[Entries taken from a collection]
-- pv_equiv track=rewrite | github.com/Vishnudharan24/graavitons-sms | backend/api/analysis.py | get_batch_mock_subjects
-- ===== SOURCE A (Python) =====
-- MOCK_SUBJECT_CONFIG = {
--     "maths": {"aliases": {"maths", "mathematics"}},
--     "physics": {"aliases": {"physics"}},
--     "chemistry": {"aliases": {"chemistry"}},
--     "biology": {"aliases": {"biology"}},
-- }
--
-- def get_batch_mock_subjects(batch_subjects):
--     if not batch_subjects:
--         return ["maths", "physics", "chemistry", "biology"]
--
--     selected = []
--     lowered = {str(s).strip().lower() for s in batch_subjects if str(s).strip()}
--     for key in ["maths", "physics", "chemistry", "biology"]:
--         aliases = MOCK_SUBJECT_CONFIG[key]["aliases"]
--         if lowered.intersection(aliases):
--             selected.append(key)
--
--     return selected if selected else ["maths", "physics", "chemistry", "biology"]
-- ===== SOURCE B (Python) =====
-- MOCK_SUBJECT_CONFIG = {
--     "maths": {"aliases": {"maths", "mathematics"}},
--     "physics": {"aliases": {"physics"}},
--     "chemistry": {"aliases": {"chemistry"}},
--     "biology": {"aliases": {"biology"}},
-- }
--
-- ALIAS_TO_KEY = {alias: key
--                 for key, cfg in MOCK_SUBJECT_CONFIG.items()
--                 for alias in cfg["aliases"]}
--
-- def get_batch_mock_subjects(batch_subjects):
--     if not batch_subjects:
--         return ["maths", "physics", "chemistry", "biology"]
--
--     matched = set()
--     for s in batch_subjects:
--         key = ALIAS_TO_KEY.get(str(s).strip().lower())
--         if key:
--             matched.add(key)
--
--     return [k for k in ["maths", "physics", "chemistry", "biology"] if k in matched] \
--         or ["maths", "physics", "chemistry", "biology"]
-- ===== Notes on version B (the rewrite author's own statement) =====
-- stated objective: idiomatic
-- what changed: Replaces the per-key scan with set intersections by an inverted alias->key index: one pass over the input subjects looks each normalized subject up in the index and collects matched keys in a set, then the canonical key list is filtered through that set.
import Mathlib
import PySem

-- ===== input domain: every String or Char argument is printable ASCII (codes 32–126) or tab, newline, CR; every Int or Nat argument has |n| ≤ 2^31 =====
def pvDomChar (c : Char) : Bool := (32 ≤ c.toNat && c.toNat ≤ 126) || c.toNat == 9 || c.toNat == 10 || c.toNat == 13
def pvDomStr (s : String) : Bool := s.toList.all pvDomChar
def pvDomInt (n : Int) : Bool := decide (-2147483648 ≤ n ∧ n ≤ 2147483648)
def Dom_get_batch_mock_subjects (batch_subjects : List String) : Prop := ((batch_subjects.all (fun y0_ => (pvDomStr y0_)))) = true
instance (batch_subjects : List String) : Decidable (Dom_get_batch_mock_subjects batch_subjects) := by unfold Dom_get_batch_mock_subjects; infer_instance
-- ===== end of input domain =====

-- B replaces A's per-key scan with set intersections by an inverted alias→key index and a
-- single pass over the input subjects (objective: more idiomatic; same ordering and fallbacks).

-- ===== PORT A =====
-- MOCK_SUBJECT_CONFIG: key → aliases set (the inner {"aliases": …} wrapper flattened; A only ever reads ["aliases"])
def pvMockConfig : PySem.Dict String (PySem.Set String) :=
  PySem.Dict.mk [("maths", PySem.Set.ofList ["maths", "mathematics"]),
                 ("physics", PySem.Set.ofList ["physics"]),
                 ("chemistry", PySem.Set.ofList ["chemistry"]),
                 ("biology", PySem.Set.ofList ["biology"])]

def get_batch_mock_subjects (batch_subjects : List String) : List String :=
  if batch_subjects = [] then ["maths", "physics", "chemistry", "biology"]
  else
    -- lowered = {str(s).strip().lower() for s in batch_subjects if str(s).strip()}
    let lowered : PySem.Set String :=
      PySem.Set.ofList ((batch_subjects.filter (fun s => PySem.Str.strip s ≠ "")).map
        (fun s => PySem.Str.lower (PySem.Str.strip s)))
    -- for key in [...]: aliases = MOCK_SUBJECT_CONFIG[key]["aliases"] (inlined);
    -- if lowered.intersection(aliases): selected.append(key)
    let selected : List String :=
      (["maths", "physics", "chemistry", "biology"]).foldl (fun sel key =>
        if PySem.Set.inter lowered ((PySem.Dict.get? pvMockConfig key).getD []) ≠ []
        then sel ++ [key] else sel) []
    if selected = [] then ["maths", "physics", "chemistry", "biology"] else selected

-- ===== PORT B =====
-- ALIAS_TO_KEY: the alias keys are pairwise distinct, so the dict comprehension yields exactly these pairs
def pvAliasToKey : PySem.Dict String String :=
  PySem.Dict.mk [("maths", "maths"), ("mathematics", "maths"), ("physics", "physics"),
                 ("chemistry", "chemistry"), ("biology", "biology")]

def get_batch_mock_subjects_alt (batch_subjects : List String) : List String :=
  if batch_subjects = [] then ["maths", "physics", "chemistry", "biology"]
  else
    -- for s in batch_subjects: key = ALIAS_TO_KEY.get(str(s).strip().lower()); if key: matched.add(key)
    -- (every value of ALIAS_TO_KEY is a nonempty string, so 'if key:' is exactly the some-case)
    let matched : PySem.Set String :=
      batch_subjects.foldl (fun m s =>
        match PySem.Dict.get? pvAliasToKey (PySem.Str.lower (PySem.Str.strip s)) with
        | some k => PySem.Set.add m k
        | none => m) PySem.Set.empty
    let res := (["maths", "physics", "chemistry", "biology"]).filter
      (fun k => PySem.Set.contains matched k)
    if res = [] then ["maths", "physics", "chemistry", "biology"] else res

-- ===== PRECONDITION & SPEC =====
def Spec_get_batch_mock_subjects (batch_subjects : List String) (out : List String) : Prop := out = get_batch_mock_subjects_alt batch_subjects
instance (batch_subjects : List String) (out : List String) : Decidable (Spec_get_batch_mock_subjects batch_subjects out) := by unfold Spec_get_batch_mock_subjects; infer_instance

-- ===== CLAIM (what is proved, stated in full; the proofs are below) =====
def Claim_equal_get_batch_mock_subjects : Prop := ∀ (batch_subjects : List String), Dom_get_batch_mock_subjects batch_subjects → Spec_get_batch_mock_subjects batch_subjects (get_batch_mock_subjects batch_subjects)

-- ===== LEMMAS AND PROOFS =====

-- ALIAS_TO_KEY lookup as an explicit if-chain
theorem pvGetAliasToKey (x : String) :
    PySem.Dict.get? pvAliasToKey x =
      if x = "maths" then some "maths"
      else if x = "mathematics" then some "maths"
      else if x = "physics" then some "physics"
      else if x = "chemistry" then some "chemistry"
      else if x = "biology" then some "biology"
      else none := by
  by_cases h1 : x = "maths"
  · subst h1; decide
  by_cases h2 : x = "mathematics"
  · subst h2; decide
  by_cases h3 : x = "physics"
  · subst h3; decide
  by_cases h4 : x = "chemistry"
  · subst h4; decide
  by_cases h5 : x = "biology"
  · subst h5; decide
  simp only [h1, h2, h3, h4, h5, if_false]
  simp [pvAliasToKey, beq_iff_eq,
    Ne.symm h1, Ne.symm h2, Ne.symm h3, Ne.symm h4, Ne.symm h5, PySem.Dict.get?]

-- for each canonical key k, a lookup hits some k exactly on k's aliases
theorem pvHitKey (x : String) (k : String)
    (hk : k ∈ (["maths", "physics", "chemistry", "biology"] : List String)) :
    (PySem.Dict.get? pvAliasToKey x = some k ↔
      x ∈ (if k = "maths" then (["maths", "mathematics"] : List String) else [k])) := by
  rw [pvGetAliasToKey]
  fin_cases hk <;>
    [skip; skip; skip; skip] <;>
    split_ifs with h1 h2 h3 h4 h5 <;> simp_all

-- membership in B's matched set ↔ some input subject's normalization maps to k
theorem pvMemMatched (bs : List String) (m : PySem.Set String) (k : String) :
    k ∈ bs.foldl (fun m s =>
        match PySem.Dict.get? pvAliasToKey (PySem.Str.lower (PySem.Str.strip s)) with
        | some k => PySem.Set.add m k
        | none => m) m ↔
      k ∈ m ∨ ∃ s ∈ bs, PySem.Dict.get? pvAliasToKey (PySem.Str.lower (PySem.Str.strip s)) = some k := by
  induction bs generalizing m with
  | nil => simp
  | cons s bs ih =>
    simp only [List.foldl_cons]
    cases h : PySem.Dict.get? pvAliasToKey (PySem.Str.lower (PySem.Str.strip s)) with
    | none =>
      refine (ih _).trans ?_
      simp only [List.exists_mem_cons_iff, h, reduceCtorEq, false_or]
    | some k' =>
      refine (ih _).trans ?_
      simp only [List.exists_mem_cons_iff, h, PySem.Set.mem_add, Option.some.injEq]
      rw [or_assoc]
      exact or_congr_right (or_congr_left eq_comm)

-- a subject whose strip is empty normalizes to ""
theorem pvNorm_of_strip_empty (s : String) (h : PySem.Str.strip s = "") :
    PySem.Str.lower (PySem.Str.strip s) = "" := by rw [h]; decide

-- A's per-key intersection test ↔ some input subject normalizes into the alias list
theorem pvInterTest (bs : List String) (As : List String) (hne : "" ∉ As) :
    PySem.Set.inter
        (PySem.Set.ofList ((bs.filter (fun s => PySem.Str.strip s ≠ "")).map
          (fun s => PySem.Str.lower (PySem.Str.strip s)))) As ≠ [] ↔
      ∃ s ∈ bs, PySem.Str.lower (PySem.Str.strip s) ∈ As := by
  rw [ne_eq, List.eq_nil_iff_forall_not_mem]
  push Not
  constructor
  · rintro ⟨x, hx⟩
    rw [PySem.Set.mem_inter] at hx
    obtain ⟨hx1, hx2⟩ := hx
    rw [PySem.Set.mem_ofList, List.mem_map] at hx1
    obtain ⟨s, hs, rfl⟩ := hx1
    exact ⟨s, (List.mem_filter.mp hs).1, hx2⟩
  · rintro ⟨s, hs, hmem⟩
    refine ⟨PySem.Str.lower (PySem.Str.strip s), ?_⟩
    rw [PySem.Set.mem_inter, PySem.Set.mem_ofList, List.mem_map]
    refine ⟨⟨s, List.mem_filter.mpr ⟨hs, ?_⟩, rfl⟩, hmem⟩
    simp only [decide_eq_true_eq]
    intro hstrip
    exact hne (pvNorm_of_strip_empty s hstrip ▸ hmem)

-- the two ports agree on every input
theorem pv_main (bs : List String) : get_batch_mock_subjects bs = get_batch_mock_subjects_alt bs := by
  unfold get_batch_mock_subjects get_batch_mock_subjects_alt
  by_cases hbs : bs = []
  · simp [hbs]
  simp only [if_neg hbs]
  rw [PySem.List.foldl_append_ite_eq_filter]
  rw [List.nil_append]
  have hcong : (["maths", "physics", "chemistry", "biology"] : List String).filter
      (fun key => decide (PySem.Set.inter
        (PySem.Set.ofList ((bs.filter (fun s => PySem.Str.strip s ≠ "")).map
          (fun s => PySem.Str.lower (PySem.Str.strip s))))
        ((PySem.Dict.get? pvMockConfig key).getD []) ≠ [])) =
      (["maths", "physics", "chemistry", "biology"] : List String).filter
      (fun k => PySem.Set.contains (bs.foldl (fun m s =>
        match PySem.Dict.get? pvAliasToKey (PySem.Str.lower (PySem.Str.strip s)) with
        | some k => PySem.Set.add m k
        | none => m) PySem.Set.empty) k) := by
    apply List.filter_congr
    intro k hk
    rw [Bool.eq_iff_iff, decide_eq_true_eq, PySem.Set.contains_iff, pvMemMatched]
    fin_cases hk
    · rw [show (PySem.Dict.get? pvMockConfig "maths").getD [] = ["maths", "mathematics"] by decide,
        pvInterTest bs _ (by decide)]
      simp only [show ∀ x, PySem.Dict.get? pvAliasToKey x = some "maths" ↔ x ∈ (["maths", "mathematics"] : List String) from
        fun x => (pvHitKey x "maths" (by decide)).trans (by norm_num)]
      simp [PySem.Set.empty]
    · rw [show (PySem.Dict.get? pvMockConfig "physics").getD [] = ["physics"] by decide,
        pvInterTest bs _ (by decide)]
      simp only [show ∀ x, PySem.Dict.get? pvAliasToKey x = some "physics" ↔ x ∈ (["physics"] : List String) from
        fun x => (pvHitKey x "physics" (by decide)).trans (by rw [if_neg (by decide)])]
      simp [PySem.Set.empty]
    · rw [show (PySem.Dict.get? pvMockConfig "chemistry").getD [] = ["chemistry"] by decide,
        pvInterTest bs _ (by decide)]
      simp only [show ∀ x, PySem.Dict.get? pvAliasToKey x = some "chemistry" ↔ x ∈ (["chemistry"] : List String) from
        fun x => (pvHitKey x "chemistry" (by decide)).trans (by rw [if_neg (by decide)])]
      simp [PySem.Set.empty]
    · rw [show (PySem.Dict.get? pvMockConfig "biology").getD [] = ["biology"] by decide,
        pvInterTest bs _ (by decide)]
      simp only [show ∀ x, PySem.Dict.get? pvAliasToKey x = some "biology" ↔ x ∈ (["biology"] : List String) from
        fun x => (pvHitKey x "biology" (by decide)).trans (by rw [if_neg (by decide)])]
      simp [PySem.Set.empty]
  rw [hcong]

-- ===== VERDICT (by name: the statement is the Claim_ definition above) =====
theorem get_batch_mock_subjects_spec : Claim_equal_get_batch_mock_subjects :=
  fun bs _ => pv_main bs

---

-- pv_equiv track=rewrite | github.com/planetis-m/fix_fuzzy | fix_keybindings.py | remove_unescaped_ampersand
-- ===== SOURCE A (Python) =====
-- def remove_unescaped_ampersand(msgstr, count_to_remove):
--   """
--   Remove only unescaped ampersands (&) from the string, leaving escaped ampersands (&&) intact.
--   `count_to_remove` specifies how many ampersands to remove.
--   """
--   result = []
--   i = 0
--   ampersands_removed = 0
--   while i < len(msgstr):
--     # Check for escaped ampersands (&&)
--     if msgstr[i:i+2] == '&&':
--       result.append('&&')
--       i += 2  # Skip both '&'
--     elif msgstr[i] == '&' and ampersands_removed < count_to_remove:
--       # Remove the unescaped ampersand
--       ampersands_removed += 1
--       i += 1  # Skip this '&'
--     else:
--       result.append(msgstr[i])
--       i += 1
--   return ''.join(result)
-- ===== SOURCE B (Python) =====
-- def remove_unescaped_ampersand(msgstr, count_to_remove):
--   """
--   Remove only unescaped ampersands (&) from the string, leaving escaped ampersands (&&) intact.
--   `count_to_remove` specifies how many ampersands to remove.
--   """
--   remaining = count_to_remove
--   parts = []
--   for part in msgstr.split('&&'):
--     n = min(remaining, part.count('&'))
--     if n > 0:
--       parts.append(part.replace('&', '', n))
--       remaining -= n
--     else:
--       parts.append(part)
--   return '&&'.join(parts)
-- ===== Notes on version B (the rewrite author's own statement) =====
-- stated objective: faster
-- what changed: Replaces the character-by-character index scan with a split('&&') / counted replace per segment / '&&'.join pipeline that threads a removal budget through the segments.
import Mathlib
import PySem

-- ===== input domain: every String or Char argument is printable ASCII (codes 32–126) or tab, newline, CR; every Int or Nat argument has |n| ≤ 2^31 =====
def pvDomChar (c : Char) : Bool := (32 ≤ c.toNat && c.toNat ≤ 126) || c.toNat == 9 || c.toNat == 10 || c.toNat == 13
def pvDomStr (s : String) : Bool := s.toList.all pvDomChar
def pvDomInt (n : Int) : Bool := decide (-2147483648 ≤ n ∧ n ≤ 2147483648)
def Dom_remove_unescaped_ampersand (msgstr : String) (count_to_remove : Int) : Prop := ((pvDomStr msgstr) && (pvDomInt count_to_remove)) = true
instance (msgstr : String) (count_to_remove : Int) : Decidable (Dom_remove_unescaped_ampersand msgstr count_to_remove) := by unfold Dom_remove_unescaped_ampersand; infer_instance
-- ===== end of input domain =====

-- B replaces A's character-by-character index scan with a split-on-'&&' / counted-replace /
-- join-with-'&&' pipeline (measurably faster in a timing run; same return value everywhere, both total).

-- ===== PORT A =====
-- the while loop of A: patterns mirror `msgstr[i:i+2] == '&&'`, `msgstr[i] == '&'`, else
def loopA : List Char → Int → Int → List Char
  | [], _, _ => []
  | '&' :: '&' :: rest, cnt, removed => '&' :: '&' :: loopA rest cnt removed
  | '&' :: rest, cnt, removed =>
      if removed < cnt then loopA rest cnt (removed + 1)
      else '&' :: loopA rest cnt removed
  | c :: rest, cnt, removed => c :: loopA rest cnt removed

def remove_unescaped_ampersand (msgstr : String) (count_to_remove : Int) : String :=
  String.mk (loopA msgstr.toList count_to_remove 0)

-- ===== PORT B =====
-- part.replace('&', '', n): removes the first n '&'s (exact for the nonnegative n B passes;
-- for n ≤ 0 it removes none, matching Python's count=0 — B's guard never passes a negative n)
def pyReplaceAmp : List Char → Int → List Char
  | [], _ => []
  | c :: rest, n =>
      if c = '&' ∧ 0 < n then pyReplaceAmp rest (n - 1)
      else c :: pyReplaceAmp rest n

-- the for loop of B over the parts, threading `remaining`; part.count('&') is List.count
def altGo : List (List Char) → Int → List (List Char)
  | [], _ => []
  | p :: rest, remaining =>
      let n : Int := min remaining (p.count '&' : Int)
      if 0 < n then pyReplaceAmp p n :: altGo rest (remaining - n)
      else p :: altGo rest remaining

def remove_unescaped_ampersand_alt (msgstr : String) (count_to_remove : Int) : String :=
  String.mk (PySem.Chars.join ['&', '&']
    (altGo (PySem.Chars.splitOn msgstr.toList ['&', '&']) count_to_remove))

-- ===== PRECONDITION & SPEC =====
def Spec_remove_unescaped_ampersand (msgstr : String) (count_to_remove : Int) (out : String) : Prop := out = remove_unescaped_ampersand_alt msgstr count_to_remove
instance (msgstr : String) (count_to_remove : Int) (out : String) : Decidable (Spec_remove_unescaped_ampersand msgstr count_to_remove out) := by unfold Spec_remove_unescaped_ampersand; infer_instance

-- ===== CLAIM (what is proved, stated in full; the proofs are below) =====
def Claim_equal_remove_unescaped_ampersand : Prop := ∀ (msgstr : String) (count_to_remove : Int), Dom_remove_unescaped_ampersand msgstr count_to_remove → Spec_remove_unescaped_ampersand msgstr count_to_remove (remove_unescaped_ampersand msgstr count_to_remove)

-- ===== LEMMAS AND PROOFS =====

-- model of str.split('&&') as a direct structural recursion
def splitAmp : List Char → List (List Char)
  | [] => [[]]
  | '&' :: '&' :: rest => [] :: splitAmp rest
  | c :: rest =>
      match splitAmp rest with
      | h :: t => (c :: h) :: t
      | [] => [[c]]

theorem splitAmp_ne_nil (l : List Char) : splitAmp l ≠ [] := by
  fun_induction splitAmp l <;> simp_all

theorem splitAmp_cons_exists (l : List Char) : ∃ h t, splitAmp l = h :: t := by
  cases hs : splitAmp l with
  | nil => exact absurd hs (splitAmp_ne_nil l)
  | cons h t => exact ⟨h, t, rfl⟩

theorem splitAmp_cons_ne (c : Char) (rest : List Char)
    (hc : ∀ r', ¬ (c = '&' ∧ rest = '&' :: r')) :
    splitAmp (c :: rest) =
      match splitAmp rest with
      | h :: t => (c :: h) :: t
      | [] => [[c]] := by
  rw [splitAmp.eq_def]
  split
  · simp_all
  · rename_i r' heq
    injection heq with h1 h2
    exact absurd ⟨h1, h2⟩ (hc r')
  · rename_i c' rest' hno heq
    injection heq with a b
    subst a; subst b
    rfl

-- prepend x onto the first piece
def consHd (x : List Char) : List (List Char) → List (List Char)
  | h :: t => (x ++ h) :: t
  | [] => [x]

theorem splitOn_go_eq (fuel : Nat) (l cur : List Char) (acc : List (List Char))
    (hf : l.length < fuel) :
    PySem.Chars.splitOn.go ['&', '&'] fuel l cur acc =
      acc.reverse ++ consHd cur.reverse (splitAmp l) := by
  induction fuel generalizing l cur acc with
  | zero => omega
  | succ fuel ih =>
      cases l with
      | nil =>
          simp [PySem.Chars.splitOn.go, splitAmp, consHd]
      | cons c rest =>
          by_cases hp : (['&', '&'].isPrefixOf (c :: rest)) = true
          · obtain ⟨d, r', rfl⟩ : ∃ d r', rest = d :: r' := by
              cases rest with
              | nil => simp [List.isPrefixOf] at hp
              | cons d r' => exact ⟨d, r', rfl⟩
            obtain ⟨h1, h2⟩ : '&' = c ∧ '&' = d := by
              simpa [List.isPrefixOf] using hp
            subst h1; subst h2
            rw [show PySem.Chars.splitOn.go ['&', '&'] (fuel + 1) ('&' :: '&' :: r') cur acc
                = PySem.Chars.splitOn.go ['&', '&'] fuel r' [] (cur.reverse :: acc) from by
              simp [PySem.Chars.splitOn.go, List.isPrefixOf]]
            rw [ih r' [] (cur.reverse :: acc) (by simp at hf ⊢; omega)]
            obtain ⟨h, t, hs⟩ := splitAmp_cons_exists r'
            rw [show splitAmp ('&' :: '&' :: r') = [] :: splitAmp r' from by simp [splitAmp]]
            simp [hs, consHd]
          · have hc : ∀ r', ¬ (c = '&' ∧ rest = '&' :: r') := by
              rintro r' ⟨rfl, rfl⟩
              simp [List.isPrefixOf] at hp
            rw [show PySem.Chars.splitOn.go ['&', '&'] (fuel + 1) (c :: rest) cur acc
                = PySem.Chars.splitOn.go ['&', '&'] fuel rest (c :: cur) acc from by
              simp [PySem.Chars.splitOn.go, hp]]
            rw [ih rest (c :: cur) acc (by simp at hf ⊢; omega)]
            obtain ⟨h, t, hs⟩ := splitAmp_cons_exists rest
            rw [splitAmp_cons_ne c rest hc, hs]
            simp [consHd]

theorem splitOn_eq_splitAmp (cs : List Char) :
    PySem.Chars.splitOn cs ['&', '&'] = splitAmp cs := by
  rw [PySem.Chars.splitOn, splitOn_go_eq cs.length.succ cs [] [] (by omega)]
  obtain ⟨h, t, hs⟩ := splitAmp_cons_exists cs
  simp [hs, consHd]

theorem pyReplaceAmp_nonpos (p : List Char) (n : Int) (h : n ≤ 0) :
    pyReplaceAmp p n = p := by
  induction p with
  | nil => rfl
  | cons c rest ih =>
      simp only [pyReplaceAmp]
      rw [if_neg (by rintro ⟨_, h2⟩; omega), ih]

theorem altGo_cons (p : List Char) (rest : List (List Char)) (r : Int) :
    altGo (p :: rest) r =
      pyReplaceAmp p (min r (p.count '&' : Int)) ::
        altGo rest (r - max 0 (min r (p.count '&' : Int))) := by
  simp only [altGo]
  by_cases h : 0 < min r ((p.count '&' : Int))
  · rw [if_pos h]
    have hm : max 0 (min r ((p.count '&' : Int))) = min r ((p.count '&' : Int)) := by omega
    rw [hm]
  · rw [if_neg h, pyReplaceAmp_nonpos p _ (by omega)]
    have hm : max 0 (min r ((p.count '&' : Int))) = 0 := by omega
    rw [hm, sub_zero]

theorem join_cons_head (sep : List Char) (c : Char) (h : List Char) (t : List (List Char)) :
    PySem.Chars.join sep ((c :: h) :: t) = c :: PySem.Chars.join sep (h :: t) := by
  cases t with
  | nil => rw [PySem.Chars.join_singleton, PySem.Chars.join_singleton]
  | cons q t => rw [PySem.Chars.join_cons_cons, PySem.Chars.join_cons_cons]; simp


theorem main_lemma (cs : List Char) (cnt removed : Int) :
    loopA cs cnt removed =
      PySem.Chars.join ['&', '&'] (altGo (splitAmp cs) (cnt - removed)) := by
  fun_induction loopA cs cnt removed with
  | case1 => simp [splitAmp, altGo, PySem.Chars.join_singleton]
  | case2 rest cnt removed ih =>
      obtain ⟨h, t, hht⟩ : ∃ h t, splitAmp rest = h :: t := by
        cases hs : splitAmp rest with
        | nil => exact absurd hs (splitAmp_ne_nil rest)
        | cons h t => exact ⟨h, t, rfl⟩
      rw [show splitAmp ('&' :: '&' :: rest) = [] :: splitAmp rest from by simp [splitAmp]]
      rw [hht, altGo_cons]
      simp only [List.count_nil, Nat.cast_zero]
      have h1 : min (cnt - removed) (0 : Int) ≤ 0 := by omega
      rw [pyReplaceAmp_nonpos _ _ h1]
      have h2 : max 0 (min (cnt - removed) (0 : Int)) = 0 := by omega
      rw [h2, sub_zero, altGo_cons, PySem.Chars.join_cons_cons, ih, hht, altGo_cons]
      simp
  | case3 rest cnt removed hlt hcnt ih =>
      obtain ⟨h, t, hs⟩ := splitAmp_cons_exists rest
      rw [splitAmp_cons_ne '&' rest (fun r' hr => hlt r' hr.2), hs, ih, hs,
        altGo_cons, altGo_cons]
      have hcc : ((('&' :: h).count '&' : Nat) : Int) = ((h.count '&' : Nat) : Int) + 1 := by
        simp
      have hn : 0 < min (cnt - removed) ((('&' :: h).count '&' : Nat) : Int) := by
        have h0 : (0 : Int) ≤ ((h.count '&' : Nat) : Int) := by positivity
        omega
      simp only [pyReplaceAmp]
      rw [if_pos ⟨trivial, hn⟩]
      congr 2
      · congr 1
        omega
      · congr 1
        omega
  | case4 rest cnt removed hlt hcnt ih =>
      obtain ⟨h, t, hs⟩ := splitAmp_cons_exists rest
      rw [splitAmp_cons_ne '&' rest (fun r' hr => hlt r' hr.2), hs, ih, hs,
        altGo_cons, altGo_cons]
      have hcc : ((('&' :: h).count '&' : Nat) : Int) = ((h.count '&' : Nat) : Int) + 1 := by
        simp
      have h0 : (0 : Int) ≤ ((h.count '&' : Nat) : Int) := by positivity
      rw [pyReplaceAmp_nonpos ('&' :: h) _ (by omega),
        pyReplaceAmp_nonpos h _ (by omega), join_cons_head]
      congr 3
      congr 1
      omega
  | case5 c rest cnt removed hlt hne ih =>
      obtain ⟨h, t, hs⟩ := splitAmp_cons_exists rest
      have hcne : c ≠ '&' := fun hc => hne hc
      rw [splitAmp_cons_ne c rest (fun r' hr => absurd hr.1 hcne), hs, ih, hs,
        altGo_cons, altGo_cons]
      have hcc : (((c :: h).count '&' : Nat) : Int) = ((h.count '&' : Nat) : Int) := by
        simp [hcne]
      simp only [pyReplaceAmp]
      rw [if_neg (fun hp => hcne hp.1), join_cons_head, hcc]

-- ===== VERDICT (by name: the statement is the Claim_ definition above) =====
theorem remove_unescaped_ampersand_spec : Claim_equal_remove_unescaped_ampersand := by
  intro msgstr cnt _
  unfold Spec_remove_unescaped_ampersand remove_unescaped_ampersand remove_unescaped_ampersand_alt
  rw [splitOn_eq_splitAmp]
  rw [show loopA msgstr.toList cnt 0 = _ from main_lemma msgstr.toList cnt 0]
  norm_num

### [WHAT YOU HAVE TO DO]
From the entries above, copy every line where the word "character" shows up.

### [RESPONSE TO THE EXERCISE]
-- what changed: Replaces the character-by-character index scan with a split('&&') / counted replace per segment / '&&'.join pipeline that threads a removal budget through the segments.
-- B replaces A's character-by-character index scan with a split-on-'&&' / counted-replace /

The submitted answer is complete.